**Problem to work on:** Using the entries below, show all lines with the string "stated".

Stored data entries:
◆ ◆ ◆

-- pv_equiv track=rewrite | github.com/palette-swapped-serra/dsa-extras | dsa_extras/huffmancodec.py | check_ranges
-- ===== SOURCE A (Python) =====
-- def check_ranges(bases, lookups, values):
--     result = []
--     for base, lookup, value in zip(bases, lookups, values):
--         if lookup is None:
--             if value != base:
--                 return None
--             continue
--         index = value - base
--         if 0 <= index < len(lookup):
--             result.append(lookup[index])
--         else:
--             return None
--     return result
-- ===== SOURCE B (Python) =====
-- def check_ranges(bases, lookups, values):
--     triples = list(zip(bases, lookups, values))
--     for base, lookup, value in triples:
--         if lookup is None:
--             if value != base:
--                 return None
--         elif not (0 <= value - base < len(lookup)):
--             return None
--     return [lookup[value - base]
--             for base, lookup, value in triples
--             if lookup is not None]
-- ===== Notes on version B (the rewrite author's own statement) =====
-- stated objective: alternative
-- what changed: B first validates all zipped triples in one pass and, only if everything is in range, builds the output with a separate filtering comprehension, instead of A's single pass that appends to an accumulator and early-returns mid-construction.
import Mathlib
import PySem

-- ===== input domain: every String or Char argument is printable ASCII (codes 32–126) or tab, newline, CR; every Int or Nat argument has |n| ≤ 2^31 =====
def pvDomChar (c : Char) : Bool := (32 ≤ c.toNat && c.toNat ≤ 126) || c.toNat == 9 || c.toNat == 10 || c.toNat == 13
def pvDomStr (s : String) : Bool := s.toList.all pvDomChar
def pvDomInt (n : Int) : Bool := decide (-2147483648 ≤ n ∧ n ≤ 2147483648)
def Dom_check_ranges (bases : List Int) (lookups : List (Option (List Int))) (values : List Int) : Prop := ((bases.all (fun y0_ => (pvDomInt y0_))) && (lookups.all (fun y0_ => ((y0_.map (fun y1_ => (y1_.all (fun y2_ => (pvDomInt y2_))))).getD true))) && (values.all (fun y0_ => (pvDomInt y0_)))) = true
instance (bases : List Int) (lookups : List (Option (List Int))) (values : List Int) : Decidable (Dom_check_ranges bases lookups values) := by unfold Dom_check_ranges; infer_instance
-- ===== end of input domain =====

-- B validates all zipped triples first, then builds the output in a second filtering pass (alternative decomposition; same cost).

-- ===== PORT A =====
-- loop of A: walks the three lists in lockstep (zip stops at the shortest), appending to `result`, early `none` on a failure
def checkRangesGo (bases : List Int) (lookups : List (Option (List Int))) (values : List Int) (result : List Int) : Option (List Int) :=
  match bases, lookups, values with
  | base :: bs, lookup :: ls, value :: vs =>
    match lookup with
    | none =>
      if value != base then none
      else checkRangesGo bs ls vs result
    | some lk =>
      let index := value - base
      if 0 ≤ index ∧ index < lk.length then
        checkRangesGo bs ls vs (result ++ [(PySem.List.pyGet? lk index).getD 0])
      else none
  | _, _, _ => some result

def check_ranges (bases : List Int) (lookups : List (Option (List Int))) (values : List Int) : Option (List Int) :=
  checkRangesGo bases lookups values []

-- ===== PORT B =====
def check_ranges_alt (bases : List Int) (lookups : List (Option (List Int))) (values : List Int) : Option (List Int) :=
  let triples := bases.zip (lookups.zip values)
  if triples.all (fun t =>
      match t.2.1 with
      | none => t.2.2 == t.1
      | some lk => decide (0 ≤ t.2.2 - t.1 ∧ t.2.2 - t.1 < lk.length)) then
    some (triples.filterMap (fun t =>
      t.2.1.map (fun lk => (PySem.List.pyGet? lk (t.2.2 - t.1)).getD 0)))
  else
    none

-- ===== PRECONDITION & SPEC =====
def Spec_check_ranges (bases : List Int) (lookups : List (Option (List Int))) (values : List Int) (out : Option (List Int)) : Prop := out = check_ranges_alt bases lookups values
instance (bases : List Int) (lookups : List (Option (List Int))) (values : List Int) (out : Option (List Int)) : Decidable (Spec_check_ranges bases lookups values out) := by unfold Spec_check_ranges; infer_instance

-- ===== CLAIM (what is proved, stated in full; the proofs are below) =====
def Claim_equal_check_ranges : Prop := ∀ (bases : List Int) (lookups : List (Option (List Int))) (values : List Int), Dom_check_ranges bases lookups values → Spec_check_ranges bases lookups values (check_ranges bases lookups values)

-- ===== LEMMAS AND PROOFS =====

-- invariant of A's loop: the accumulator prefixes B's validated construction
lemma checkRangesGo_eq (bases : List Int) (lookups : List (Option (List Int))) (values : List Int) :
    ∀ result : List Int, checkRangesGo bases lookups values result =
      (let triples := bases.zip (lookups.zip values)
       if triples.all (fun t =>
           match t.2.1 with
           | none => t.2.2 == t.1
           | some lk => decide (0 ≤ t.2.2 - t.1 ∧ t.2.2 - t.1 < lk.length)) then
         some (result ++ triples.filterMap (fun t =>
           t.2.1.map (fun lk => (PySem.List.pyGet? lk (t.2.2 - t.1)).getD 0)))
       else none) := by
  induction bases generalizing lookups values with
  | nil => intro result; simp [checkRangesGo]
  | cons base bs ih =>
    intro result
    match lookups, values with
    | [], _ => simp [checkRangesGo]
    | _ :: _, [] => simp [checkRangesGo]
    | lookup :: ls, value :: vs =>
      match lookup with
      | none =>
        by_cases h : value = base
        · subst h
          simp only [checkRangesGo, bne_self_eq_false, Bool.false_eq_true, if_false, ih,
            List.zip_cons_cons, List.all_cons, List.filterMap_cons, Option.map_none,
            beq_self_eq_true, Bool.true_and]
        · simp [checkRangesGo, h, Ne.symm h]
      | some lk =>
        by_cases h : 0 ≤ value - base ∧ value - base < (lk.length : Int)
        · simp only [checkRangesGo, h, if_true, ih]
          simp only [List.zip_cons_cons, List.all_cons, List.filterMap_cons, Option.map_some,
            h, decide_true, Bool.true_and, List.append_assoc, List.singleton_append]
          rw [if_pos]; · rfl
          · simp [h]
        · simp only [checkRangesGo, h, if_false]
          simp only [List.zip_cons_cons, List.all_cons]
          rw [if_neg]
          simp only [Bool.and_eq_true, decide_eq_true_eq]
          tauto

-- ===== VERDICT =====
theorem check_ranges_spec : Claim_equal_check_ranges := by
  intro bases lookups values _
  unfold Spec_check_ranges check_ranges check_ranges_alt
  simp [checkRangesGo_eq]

◆ ◆ ◆

**Response box:**
-- stated objective: alternative
-- ===== CLAIM (what is proved, stated in full; the proofs are below) =====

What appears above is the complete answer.